Using the BGE-M3 model (568 million parameters), comparing FP32/INT8 precision performance on CPU/GPU:

Configuration Single Sample (samples/s) Batch16 (samples/s)
FP32 CPU 23.5 27.0
FP32 GPU 41.1 179.2
INT8 CPU 82.9 128.3
INT8 GPU 67.6 245.4

Key Conclusions

  1. INT8 quantization effect is significant: CPU performance improved by ~3.5x, GPU by ~1.6x (benefiting from VNNI instruction set);
  2. Batch processing unleashes GPU potential: GPU throughput reaches 245 samples/s under Batch16, which is 3.6x that of single sample;
  3. Scenario trade-off: Choose INT8 CPU single sample for low latency (82.9 samples/s, 12ms latency), and INT8 GPU batch processing for offline bulk tasks.
4

Section 04

Reranker Task: Full Utilization of GPU Parallel Computing Capability

Test Model and Results

Using BGE Reranker v2 M3 (568 million parameters):

Configuration Single Sample (pairs/s) Batch16 (pairs/s)
FP16 CPU 6.9 6.4
FP16 GPU 27.4 41.8
INT8 CPU 16.6 19.2
INT8 GPU 33.0 43.5

Key Findings

  1. GPU has huge advantages: 4-5x faster than CPU in single sample mode (cross-encoder architecture fully utilizes parallel computing);
  2. Limited batch processing gain: From 33 to 43.5 pairs/s (cross-encoder has high computational complexity);
  3. Production recommendation: INT8 GPU is recommended for real-time RAG applications (33 pairs/s throughput, low latency).
5

Section 05

LLM Generation Task: OpenVINO GenAI CPU Wins Unexpectedly

Test Model and Results

Comparing Qwen3 8B model performance under different backends/formats:

Backend Format Quantization Prompt Processing (tok/s) Generation Speed (tok/s)
llama.cpp SYCL GPU GGUF Q4_K_M 70.2 6.9
llama.cpp SYCL CPU GGUF Q4_K_M 88.5 3.9
llama.cpp OpenVINO CPU GGUF Q4_K_M 34.5 5.3
llama.cpp OpenVINO GPU GGUF Q4_K_M OOM
OpenVINO GenAI CPU OV IR INT4 8.5
OpenVINO GenAI GPU OV IR INT4 7.2

Key Insights

  1. Native format matters: OpenVINO GenAI using native INT4 IR reaches 8.5 tok/s, exceeding llama.cpp SYCL GPU's 6.9 tok/s;
  2. CPU is more suitable for LLM generation: Under shared memory bandwidth, CPU's L3 cache and VNNI instruction set have advantages;
  3. llama.cpp OpenVINO backend is immature: GPU has OOM errors, SYCL backend is more stable.
6

Section 06

Comprehensive Recommendations: Optimal Deployment Solutions for Different AI Workloads

Embedding/Reranker Tasks

  • First choice: OpenVINO INT8 GPU
  • Performance: Embedding batch processing 245 samples/s, Reranker single sample 33 pairs/s
  • Applicable scenarios: RAG pipeline, semantic search, document vectorization

LLM Generation Task

  • First choice: OpenVINO GenAI CPU (native INT4 format)
  • Performance: 8.5 tok/s generation speed
  • Alternative: llama.cpp SYCL GPU (6.9 tok/s)

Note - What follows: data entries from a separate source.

-- pv_equiv track=rewrite | github.com/Tomas-Ferreyra/Melting-dynamics | Height_analysis.py | track2d
-- ===== SOURCE A (Python) =====
-- def track2d(mxs,mys,tts, delim=5, dtm=1):
--     partsx, partsy = [],[]
--     tiemps = []
--
--     for i in range(len(mxs)):
--
--         pacx,pacy,tac = mxs[i],mys[i],tts[i]
--
--         for k in range(len(partsx)):
--
--             ptrx, ptry, ttr = partsx[k][-1], partsy[k][-1], tiemps[k][-1]
--             dist = (ptrx - pacx)**2 + (ptry - pacy)**2
--
--             if dist < delim**2 and (tac-ttr) < dtm:  #and (tac-ttr)>0:
--                 partsx[k].append(pacx)
--                 partsy[k].append(pacy)
--                 tiemps[k].append(tac)
--                 break
--         else:
--             partsx.append([pacx])
--             partsy.append([pacy])
--             tiemps.append([tac])
--
--     return partsx,partsy,tiemps
-- ===== SOURCE B (Python) =====
-- def track2d(mxs, mys, tts, delim=5, dtm=1):
--     # Two-phase: (1) one pass over the points keeping only each track's head
--     # (last point) computes an assignment point -> track id; (2) the three
--     # output lists are reconstructed per track from the assignment.
--     heads = []   # (x, y, t): last point of each track, indexed by track id
--     asg = []     # track id assigned to each point, in point order
--     for x, y, t in zip(mxs, mys, tts):
--         for j, (hx, hy, ht) in enumerate(heads):
--             if (hx - x) ** 2 + (hy - y) ** 2 < delim ** 2 and t - ht < dtm:
--                 heads[j] = (x, y, t)
--                 asg.append(j)
--                 break
--         else:
--             asg.append(len(heads))
--             heads.append((x, y, t))
--     K = len(heads)
--     partsx = [[x for a, x in zip(asg, mxs) if a == j] for j in range(K)]
--     partsy = [[y for a, y in zip(asg, mys) if a == j] for j in range(K)]
--     tiemps = [[t for a, t in zip(asg, tts) if a == j] for j in range(K)]
--     return partsx, partsy, tiemps
-- ===== Notes on version B (the rewrite author's own statement) =====
-- stated objective: alternative
-- what changed: B separates association from construction: a single pass keeps only each track's head (last point) as a flat list of triples and records a point-to-track-id assignment, then the three output lists are rebuilt per track id from that assignment, instead of A's growing nested lists mutated in place with last-element indexing.
import Mathlib
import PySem

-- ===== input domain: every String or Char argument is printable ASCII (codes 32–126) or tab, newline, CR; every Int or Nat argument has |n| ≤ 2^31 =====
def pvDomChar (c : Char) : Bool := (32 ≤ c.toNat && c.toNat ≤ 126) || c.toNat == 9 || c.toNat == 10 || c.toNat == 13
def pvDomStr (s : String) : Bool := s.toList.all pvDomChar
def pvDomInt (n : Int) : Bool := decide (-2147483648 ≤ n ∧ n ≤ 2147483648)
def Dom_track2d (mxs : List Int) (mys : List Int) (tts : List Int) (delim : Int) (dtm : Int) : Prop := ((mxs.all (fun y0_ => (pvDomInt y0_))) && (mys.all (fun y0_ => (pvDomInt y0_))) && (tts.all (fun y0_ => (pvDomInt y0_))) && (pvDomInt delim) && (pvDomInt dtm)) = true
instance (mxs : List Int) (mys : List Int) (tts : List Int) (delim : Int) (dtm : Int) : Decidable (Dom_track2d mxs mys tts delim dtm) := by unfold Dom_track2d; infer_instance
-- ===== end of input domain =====

-- B separates association from construction: one pass over the points keeps only each
-- track's head (last point) and records a point→track-id assignment, and the three
-- output lists are rebuilt per track from that assignment (objective: alternative;
-- return-value equivalence — neither version mutates its arguments).

-- ===== PORT A =====
-- partsx[k][-1] on the always-nonempty per-track lists (exact where reachable)
def lastD (l : List Int) : Int := l.getLast?.getD 0

-- A's inner `for k … break/else`: scan the tracks in order, append the point to the
-- first matching one, or report none
def aAttach (pacx pacy tac delim dtm : Int) :
    List (List Int) → List (List Int) → List (List Int) →
    Option (List (List Int) × List (List Int) × List (List Int))
  | tx :: pxs, ty :: pys, tt :: tss =>
    if (lastD tx - pacx) ^ 2 + (lastD ty - pacy) ^ 2 < delim ^ 2 ∧ tac - lastD tt < dtm then
      some ((tx ++ [pacx]) :: pxs, (ty ++ [pacy]) :: pys, (tt ++ [tac]) :: tss)
    else
      match aAttach pacx pacy tac delim dtm pxs pys tss with
      | some (a, b, c) => some (tx :: a, ty :: b, tt :: c)
      | none => none
  | _, _, _ => none

def aStep (delim dtm : Int)
    (st : List (List Int) × List (List Int) × List (List Int)) (p : Int × Int × Int) :
    List (List Int) × List (List Int) × List (List Int) :=
  match aAttach p.1 p.2.1 p.2.2 delim dtm st.1 st.2.1 st.2.2 with
  | some s => s
  | none => (st.1 ++ [[p.1]], st.2.1 ++ [[p.2.1]], st.2.2 ++ [[p.2.2]])

def track2d (mxs : List Int) (mys : List Int) (tts : List Int) (delim : Int) (dtm : Int) : List (List (List Int)) :=
  -- A reads mxs[i], mys[i], tts[i] for i in range(len(mxs)); under Pre_ this is the zip
  let pts := mxs.zip (mys.zip tts)
  let st := pts.foldl (aStep delim dtm) ([], [], [])
  [st.1, st.2.1, st.2.2]

-- ===== PORT B =====
-- B's inner `for j, (hx,hy,ht) in enumerate(heads) … break/else`: first matching head
def bFind (x y t delim dtm : Int) : List (Int × Int × Int) → Option Nat
  | [] => none
  | h :: hs =>
    if (h.1 - x) ^ 2 + (h.2.1 - y) ^ 2 < delim ^ 2 ∧ t - h.2.2 < dtm then some 0
    else (bFind x y t delim dtm hs).map (· + 1)

def bAssign (delim dtm : Int)
    (st : List (Int × Int × Int) × List Nat) (p : Int × Int × Int) :
    List (Int × Int × Int) × List Nat :=
  match bFind p.1 p.2.1 p.2.2 delim dtm st.1 with
  | some j => (st.1.set j p, st.2 ++ [j])
  | none => (st.1 ++ [p], st.2 ++ [st.1.length])

-- [x for a, x in zip(asg, xs) if a == j]
def grp (asg : List Nat) (xs : List Int) (j : Nat) : List Int :=
  (asg.zip xs).filterMap (fun ax => if ax.1 = j then some ax.2 else none)

def track2d_alt (mxs : List Int) (mys : List Int) (tts : List Int) (delim : Int) (dtm : Int) : List (List (List Int)) :=
  let pts := mxs.zip (mys.zip tts)
  let hb := pts.foldl (bAssign delim dtm) ([], [])
  let K := hb.1.length
  [(List.range K).map (grp hb.2 mxs), (List.range K).map (grp hb.2 mys),
   (List.range K).map (grp hb.2 tts)]

-- ===== PRECONDITION & SPEC =====
-- A raises IndexError when mys or tts is shorter than mxs (it indexes both by
-- range(len(mxs))); Pre_ admits exactly the inputs on which A returns.
def Pre_track2d (mxs : List Int) (mys : List Int) (tts : List Int) (delim : Int) (dtm : Int) : Prop :=
  mxs.length ≤ mys.length ∧ mxs.length ≤ tts.length
instance (mxs : List Int) (mys : List Int) (tts : List Int) (delim : Int) (dtm : Int) : Decidable (Pre_track2d mxs mys tts delim dtm) := by unfold Pre_track2d; infer_instance

def pvWitness_track2d : List Int × List Int × List Int × Int × Int :=
  ([0, 1, 10], [0, 0, 0], [0, 0, 0], 5, 1)

def Spec_track2d (mxs : List Int) (mys : List Int) (tts : List Int) (delim : Int) (dtm : Int) (out : List (List (List Int))) : Prop := out = track2d_alt mxs mys tts delim dtm
instance (mxs : List Int) (mys : List Int) (tts : List Int) (delim : Int) (dtm : Int) (out : List (List (List Int))) : Decidable (Spec_track2d mxs mys tts delim dtm out) := by unfold Spec_track2d; infer_instance

-- ===== CLAIM (what is proved, stated in full; the proofs are below) =====
def Claim_equal_track2d : Prop := ∀ (mxs : List Int) (mys : List Int) (tts : List Int) (delim : Int) (dtm : Int), Dom_track2d mxs mys tts delim dtm → Pre_track2d mxs mys tts delim dtm → Spec_track2d mxs mys tts delim dtm (track2d mxs mys tts delim dtm)

-- ===== LEMMAS AND PROOFS =====

-- heads as A sees them: the last elements of the three per-track lists, zipped
def zip3lastD (px py ts : List (List Int)) : List (Int × Int × Int) :=
  (px.map lastD).zip ((py.map lastD).zip (ts.map lastD))

theorem lastD_append (l : List Int) (x : Int) : lastD (l ++ [x]) = x := by simp [lastD]

theorem bFind_lt {x y t delim dtm : Int} :
    ∀ {hs : List (Int × Int × Int)} {j : Nat}, bFind x y t delim dtm hs = some j → j < hs.length := by
  intro hs
  induction hs with
  | nil => intro j h; simp [bFind] at h
  | cons h hs ih =>
    intro j hj
    unfold bFind at hj
    split at hj
    · simp only [Option.some.injEq] at hj
      simp [← hj]
    · cases hf : bFind x y t delim dtm hs with
      | none => rw [hf] at hj; simp at hj
      | some k => rw [hf] at hj; simp at hj; have := ih hf; simp; omega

Hybrid Deployment Strategy

For a complete RAG system:

  • Use OpenVINO INT8 GPU for Embedding/Reranker
  • Use OpenVINO GenAI CPU for LLM generation
7

Section 07

Value and Limitations of Quantization Technology

Value

  • Performance improvement: 2-3x speed gain
  • Memory saving: Model size reduced by half or more
  • Quality loss: Negligible precision loss in Embedding/Reranker tasks

Limitations

Scenarios requiring high-precision numerical computation (e.g., scientific computing models) still need FP32/FP16 precision.